Abstract
MSI-78 is a cationic peptide with broad-spectrum antimicrobial activity and is being developed as a topical agent. We compared the in vitro activity of MSI-78 with those of ofloxacin and other antibiotics against fresh clinical isolates. Based on MIC distribution statistics, strains for which the MSI-78 MIC was ≤64 μg/ml were assumed to be susceptible for purposes of this report. Of 411 aerobic isolates tested, 91% were susceptible to MSI-78, compared to 91% for ofloxacin and 92% for ciprofloxacin. Only enterococci consistently required ≥64 μg of MSI-78/ml for inhibition. MSI-78 demonstrated bactericidal activity equivalent to that of ofloxacin. Of 61 anaerobes, 97% were susceptible to MSI-78. Of 10 isolates of Candida albicans, 3 were inhibited by MSI-78 at 24 h. Further studies of this compound appear to be warranted.
Magainins are a class of naturally occurring cationic peptides found in animals and have broad-spectrum antimicrobial activity through their interactions with anionic phospholipids of microbial cells, which result in disruption of the cell membranes (2, 6). MSI-78 is a 22-residue magainin analog that is being developed for use as a topical antimicrobial agent (1, 2, 6). In vivo studies have demonstrated a 5-log reduction in numbers of Pseudomonas aeruginosa organisms in swine skin wounds (5) and a 4-log reduction of perineal skin flora on human skin (3) following topical application of MSI-78. Two phase III clinical trials of MSI-78 have been completed for the treatment of infected diabetic foot ulcers. These trials were equivalency trials with orally administered ofloxacin as the comparator drug. MSI-78 applied topically was found to be statistically equivalent to orally administered ofloxacin with respect to clinical resolution of infection (3a).

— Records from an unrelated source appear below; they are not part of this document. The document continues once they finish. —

-- pv_equiv track=rewrite | github.com/EPmaple/ragnawebsite-third-version | helpers.py | most_streak_names
-- ===== SOURCE A (Python) =====
-- def most_streak_names(dict):
--   max_streak = 0
--   current_streak = 0
--   current_streak_name = None
--   most_streak_names = []
--
--   for names in dict.values():
--     for name in names:
--       name = name.lower()
--       if name == current_streak_name:
--         current_streak += 1
--       else: # name != current_streak_name
--         current_streak = 1
--         current_streak_name = name
--
--       if current_streak > max_streak:
--         max_streak = current_streak
--         most_streak_names = [current_streak_name]
--       elif current_streak == max_streak:
--         most_streak_names.append(current_streak_name)
--
--   return most_streak_names, max_streak
-- ===== SOURCE B (Python) =====
-- def most_streak_names(dict):
--   # Run-length encode the concatenated, lowercased name stream, then
--   # select the names of the runs whose length equals the maximum length.
--   runs = []
--   for names in dict.values():
--     for name in names:
--       name = name.lower()
--       if runs and runs[-1][0] == name:
--         runs[-1][1] += 1
--       else:
--         runs.append([name, 1])
--   m = max((l for _, l in runs), default=0)
--   return [k for k, l in runs if l == m], m
-- ===== Notes on version B (the rewrite author's own statement) =====
-- stated objective: alternative
-- what changed: A tracks max-streak, current-streak and the tie list incrementally in one stateful scan; B first run-length-encodes the concatenated lowercased name stream and then selects the names of the runs whose length equals the maximum.
import Mathlib
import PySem

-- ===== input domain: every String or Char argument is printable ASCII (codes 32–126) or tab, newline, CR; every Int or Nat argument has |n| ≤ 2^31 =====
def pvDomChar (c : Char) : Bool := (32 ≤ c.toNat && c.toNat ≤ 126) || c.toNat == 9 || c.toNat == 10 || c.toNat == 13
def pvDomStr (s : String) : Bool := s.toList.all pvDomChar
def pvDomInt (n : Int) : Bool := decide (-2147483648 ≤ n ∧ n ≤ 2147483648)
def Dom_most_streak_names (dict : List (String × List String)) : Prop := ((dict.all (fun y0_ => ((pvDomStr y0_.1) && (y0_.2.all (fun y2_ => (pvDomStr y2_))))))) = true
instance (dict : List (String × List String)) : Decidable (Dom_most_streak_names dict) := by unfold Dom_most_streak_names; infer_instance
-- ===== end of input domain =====

-- B replaces A's incremental streak/max/tie bookkeeping by a build-the-run-length-encoding-then-select
-- decomposition (same asymptotic cost, different algorithmic structure).


-- ===== PORT A =====
-- loop body of A; state = (max_streak, current_streak, current_streak_name, most_streak_names).
-- After Python's first `if`, current_streak_name equals the lowercased name `n` in both branches
-- (kept unchanged when equal, assigned `n` otherwise), so the state update stores `some n`.
def pvStepA (st : Int × Int × Option String × List String) (name : String) :
    Int × Int × Option String × List String :=
  let n := PySem.Str.lower name
  match st with
  | (maxS, curS, curN, msn) =>
    let curS := if some n == curN then curS + 1 else 1
    if curS > maxS then (curS, curS, some n, [n])
    else if curS == maxS then (maxS, curS, some n, msn ++ [n])
    else (maxS, curS, some n, msn)

def most_streak_names (dict : List (String × List String)) : List String × Int :=
  let st := dict.foldl (fun st p => p.2.foldl pvStepA st) (0, 0, none, [])
  (st.2.2.2, st.1)

-- ===== PORT B =====
-- Source B loop body: extend the run-length encoding by one (lowercased) name.
def pvBump (runs : List (String × Int)) (name : String) : List (String × Int) :=
  match runs.getLast? with
  | some (p, c) =>
      if p == name then runs.dropLast ++ [(p, c + 1)] else runs ++ [(name, 1)]
  | none => [(name, 1)]

-- Source B: build the RLE of the concatenated lowercased stream, then select names of maximal runs.
-- `max(…, default=0)` is ported as a 0-seeded max fold: all run lengths are ≥ 1, so they agree.
def most_streak_names_alt (dict : List (String × List String)) : List String × Int :=
  let runs := dict.foldl
    (fun rs p => p.2.foldl (fun rs name => pvBump rs (PySem.Str.lower name)) rs) []
  let m := runs.foldl (fun a q => max a q.2) 0
  ((runs.filter (fun q => q.2 == m)).map Prod.fst, m)

-- ===== PRECONDITION & SPEC =====
def Spec_most_streak_names (dict : List (String × List String)) (out : List String × Int) : Prop := out = most_streak_names_alt dict
instance (dict : List (String × List String)) (out : List String × Int) : Decidable (Spec_most_streak_names dict out) := by unfold Spec_most_streak_names; infer_instance

-- ===== CLAIM (what is proved, stated in full; the proofs are below) =====
def Claim_equal_most_streak_names : Prop := ∀ (dict : List (String × List String)), Dom_most_streak_names dict → Spec_most_streak_names dict (most_streak_names dict)

-- ===== LEMMAS AND PROOFS =====

-- maximum run length of an RLE list (B's `m`)
def pvMaxC (rs : List (String × Int)) : Int := rs.foldl (fun a q => max a q.2) 0
-- names of runs of length m (B's selection)
def pvSel (rs : List (String × Int)) (m : Int) : List String :=
  (rs.filter (fun q => q.2 == m)).map Prod.fst
-- A's loop state as a function of B's RLE of the same prefix
def pvState (rs : List (String × Int)) : Int × Int × Option String × List String :=
  (pvMaxC rs, ((rs.getLast?).map Prod.snd).getD 0, (rs.getLast?).map Prod.fst,
    pvSel rs (pvMaxC rs))

theorem pvMaxC_concat (rs : List (String × Int)) (q : String × Int) :
    pvMaxC (rs ++ [q]) = max (pvMaxC rs) q.2 := by
  simp [pvMaxC, List.foldl_append]

theorem pvMaxC_mem_le (rs : List (String × Int)) (q : String × Int) (h : q ∈ rs) :
    q.2 ≤ pvMaxC rs := by
  have := (PySem.List.le_foldl_max (rs.map Prod.snd) (0 : Int)).2 q.2 (List.mem_map_of_mem h)
  simpa [pvMaxC, List.foldl_map] using this

theorem pvSel_concat (rs : List (String × Int)) (q : String × Int) (m : Int) :
    pvSel (rs ++ [q]) m = pvSel rs m ++ (if q.2 = m then [q.1] else []) := by
  by_cases h : q.2 = m <;> simp [pvSel, List.filter_append, h]

theorem pvSel_eq_nil (rs : List (String × Int)) (m : Int)
    (h : ∀ q ∈ rs, q.2 < m) : pvSel rs m = [] := by
  simp only [pvSel, List.map_eq_nil_iff, List.filter_eq_nil_iff]
  intro q hq
  have := h q hq
  simp only [beq_iff_eq]
  omega

-- one step of A's loop, seen through B's RLE
theorem pvStep_state (rs : List (String × Int)) (x : String) :
    pvStepA (pvState rs) x = pvState (pvBump rs (PySem.Str.lower x)) := by
  rcases List.eq_nil_or_concat' rs with rfl | ⟨init, ⟨p, c⟩, rfl⟩
  · simp [pvStepA, pvBump, pvState, pvMaxC, pvSel]
  · have hM : pvMaxC (init ++ [(p, c)]) = max (pvMaxC init) c := pvMaxC_concat _ _
    have hM0 : ∀ q ∈ init, q.2 ≤ pvMaxC init := fun q hq => pvMaxC_mem_le init q hq
    by_cases hn : PySem.Str.lower x = p
    · -- same name as the last run: its length grows by one
      have hbump : pvBump (init ++ [(p, c)]) (PySem.Str.lower x) = init ++ [(p, c + 1)] := by
        simp [pvBump, hn]
      rw [hbump]
      have hM' : pvMaxC (init ++ [(p, c + 1)]) = max (pvMaxC init) (c + 1) := pvMaxC_concat _ _
      simp only [pvState, List.getLast?_concat, Option.map_some, Option.getD_some]
      simp only [pvStepA, hn, beq_self_eq_true, if_true]
      rcases lt_trichotomy (pvMaxC (init ++ [(p, c)])) (c + 1) with hlt | heq | hgt
      · have h1 : pvMaxC init < c + 1 := by rw [hM] at hlt; omega
        rw [if_pos (by omega)]
        have h2 : pvMaxC (init ++ [(p, c + 1)]) = c + 1 := by rw [hM']; omega
        rw [h2, pvSel_concat, pvSel_eq_nil init (c + 1) (fun q hq => by have := hM0 q hq; omega)]
        simp
      · have h1 : pvMaxC init = c + 1 := by rw [hM] at heq; omega
        rw [if_neg (by omega), if_pos (by simp only [beq_iff_eq]; omega)]
        have hMeq : pvMaxC (init ++ [(p, c + 1)]) = pvMaxC (init ++ [(p, c)]) := by
          rw [hM', hM]; omega
        rw [hMeq, pvSel_concat, pvSel_concat, if_neg (by omega), if_pos (by omega)]
        simp
      · have h1 : c + 1 < pvMaxC init := by rw [hM] at hgt; omega
        rw [if_neg (by omega), if_neg (by simp only [beq_iff_eq]; omega)]
        have hMeq : pvMaxC (init ++ [(p, c + 1)]) = pvMaxC (init ++ [(p, c)]) := by
          rw [hM', hM]; omega
        rw [hMeq, pvSel_concat, pvSel_concat, if_neg (by omega), if_neg (by omega)]
    · -- different name: a new run of length 1 starts
      have hpn : (p == PySem.Str.lower x) = false := by
        simp only [beq_eq_false_iff_ne]; exact fun h => hn h.symm
      have hbump : pvBump (init ++ [(p, c)]) (PySem.Str.lower x)
          = (init ++ [(p, c)]) ++ [(PySem.Str.lower x, 1)] := by
        simp [pvBump, hpn]
      rw [hbump]
      have hcond : (some (PySem.Str.lower x) == some p) = false := by
        simp only [beq_eq_false_iff_ne, ne_eq, Option.some.injEq]; exact hn
      have hM' : pvMaxC ((init ++ [(p, c)]) ++ [(PySem.Str.lower x, 1)])
          = max (pvMaxC (init ++ [(p, c)])) 1 := pvMaxC_concat _ _
      simp only [pvState, List.getLast?_concat, Option.map_some, Option.getD_some]
      simp only [pvStepA, hcond, Bool.false_eq_true, if_false]
      rcases lt_trichotomy (pvMaxC (init ++ [(p, c)])) 1 with hlt | heq | hgt
      · rw [if_pos (by omega)]
        have h2 : pvMaxC ((init ++ [(p, c)]) ++ [(PySem.Str.lower x, 1)]) = 1 := by
          rw [hM']; omega
        rw [h2, pvSel_concat, pvSel_eq_nil (init ++ [(p, c)]) 1
          (fun q hq => by have := pvMaxC_mem_le _ q hq; omega)]
        simp
      · rw [if_neg (by omega), if_pos (by simp only [beq_iff_eq]; omega)]
        have h2 : pvMaxC ((init ++ [(p, c)]) ++ [(PySem.Str.lower x, 1)])
            = pvMaxC (init ++ [(p, c)]) := by rw [hM']; omega
        rw [h2]
        conv_rhs => rw [pvSel_concat]
        rw [if_pos (show (1 : Int) = pvMaxC (init ++ [(p, c)]) from heq.symm)]
      · rw [if_neg (by omega), if_neg (by simp only [beq_iff_eq]; omega)]
        have h2 : pvMaxC ((init ++ [(p, c)]) ++ [(PySem.Str.lower x, 1)])
            = pvMaxC (init ++ [(p, c)]) := by rw [hM']; omega
        rw [h2]
        conv_rhs => rw [pvSel_concat]
        rw [if_neg (by omega)]
        simp

theorem pvFold_names (xs : List String) (rs : List (String × Int)) :
    xs.foldl pvStepA (pvState rs)
      = pvState (xs.foldl (fun rs name => pvBump rs (PySem.Str.lower name)) rs) := by
  induction xs generalizing rs with
  | nil => rfl
  | cons x xs ih => simp only [List.foldl_cons, pvStep_state, ih]

theorem pvFold_dict (d : List (String × List String)) (rs : List (String × Int)) :
    d.foldl (fun st p => p.2.foldl pvStepA st) (pvState rs)
      = pvState (d.foldl
          (fun rs p => p.2.foldl (fun rs name => pvBump rs (PySem.Str.lower name)) rs) rs) := by
  induction d generalizing rs with
  | nil => rfl
  | cons q d ih => simp only [List.foldl_cons, pvFold_names, ih]

-- ===== VERDICT (by name: the statement is the Claim_ definition above) =====
theorem most_streak_names_spec : Claim_equal_most_streak_names := by
  intro dict _
  show most_streak_names dict = most_streak_names_alt dict
  have h0 : pvState [] = ((0 : Int), (0 : Int), (none : Option String), ([] : List String)) := rfl
  simp only [most_streak_names, most_streak_names_alt, ← h0, pvFold_dict]
  rfl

The present study was designed to compare the in vitro antimicrobial activity of MSI-78 with those of ofloxacin and other antimicrobial agents against a wide variety of aerobic and anaerobic bacteria and yeasts.
MATERIALS AND METHODS
Preliminary study.
Because of the cationic nature of MSI-78, a variety of different media and incubation atmospheres were employed to test the susceptibility of 10 strains of Staphylococcus aureus to MSI-78 (see Table 1). Test procedures otherwise followed those outlined by the National Committee for Clinical Laboratory Standards (NCCLS) for broth microdilution and agar dilution (7).
TABLE 1.
MICs of MSI-78 for 10 S. aureus strains tested in different media and incubation conditions
| Test medium | Incubation conditions | Geometric mean MIC (μg/ml) |
|---|---|---|
| MHa broth (unsupplemented) | Air | 17.1 |
| MH broth + 2–3% lysed horse blood | Air | 34.3 |
| MH broth + 2–3% lysed horse blood | 5% CO2 in air | 84.4 |
| CAMHBb | Air | 19.7 |
| CAMHB + 2–3% lysed horse blood | Air | 48.5 |
| CAMHB + 2–3% lysed horse blood | 5% CO2 in air | 97.0 |
| MH agar | Air | ≥128 |
| MH agar + 2–3% lysed horse blood | 5% CO2 in air | ≥128 |
| CAMHB + 1% agarose | Air | 0.32 |
| CAMHB + 1% agarose | 5% CO2 in air | 1.52 |
| CAMHB + 1% agarose + 2–3% lysed horse blood | 5% CO2 in air | ≥128 |
| CAMHB + 1% agarose + HTMc supplements | 5% CO2 in air | 64 |
| GC agar + XV supplementsd | 5% CO2 in air | ≥128 |
| Wilkins-Chalgren agar | Anaerobic | ≥128 |
MH, Mueller-Hinton.
CAMHB, cation-adjusted Mueller-Hinton broth.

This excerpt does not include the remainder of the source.